- **Exercise description**
Your response should contain every line from the data below that holds the string "intro".

- **Task input**

+ + + + + + +

-- B's inner double loop counts pvPb
lemma pv_cstep_count (img1 img2 : List (List Int)) (n : Int) (v : Int × Int)
    (l : List (Int × Int)) (s : Int) :
    l.foldl (pvCStep img1 img2 n v) s = s + ((l.countP (pvPb img1 img2 n v) : Nat) : Int) := by
  induction l generalizing s with
  | nil => simp
  | cons x xs ih =>
    simp only [List.foldl_cons, List.countP_cons, ih]
    by_cases h : pvCell img1 x.1 x.2 ≠ 0 ∧ 0 ≤ x.1 + v.1 ∧ x.1 + v.1 < n ∧
        0 ≤ x.2 + v.2 ∧ x.2 + v.2 < n ∧ pvCell img2 (x.1 + v.1) (x.2 + v.2) ≠ 0 <;>
      (simp [pvCStep, pvPb, h]; try omega)

lemma pv_sum_map_indicator {P : Int × Int → Prop} [DecidablePred P] (l : List (Int × Int)) :
    (l.map (fun x => if P x then 1 else 0)).sum = l.countP (fun x => decide (P x)) := by
  induction l with
  | nil => simp
  | cons x xs ih =>
    simp only [List.map_cons, List.sum_cons, List.countP_cons, ih]
    by_cases h : P x <;> simp [h, Nat.add_comm]

lemma pv_foldl_max_le (t : List Int) : ∀ (a X : Int), a ≤ X → (∀ y ∈ t, y ≤ X) →
    t.foldl max a ≤ X := by
  induction t with
  | nil => intro a X ha _; simpa using ha
  | cons x xs ih =>
    intro a X ha h
    exact ih _ X (max_le ha (h x (by simp))) (fun y hy => h y (by simp [hy]))

lemma pv_max_folds_eq (f : Int × Int → Int) (S T : List (Int × Int))
    (hST : ∀ v ∈ S, v ∈ T) (hT : ∀ v ∈ T, f v ≤ 0 ∨ v ∈ S) :
    S.foldl (fun m v => max m (f v)) 0 = T.foldl (fun m v => max m (f v)) 0 := by
  have hS : S.foldl (fun m v => max m (f v)) 0 = (S.map f).foldl max 0 := List.foldl_map.symm
  have hTT : T.foldl (fun m v => max m (f v)) 0 = (T.map f).foldl max 0 := List.foldl_map.symm
  rw [hS, hTT]
  apply le_antisymm
  · apply pv_foldl_max_le _ _ _ ((PySem.List.le_foldl_max (T.map f) 0).1)
    intro y hy
    obtain ⟨v, hv, rfl⟩ := List.mem_map.1 hy
    exact (PySem.List.le_foldl_max (T.map f) 0).2 _ (List.mem_map_of_mem (hST v hv))
  · apply pv_foldl_max_le _ _ _ ((PySem.List.le_foldl_max (S.map f) 0).1)
    intro y hy
    obtain ⟨v, hv, rfl⟩ := List.mem_map.1 hy
    rcases hT v hv with h0 | hmem
    · exact le_trans h0 ((PySem.List.le_foldl_max (S.map f) 0).1)
    · exact (PySem.List.le_foldl_max (S.map f) 0).2 _ (List.mem_map_of_mem hmem)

+ + + + + + +

- **Your response**
  | nil => intro a X ha _; simpa using ha
    intro a X ha h
    intro y hy
    intro y hy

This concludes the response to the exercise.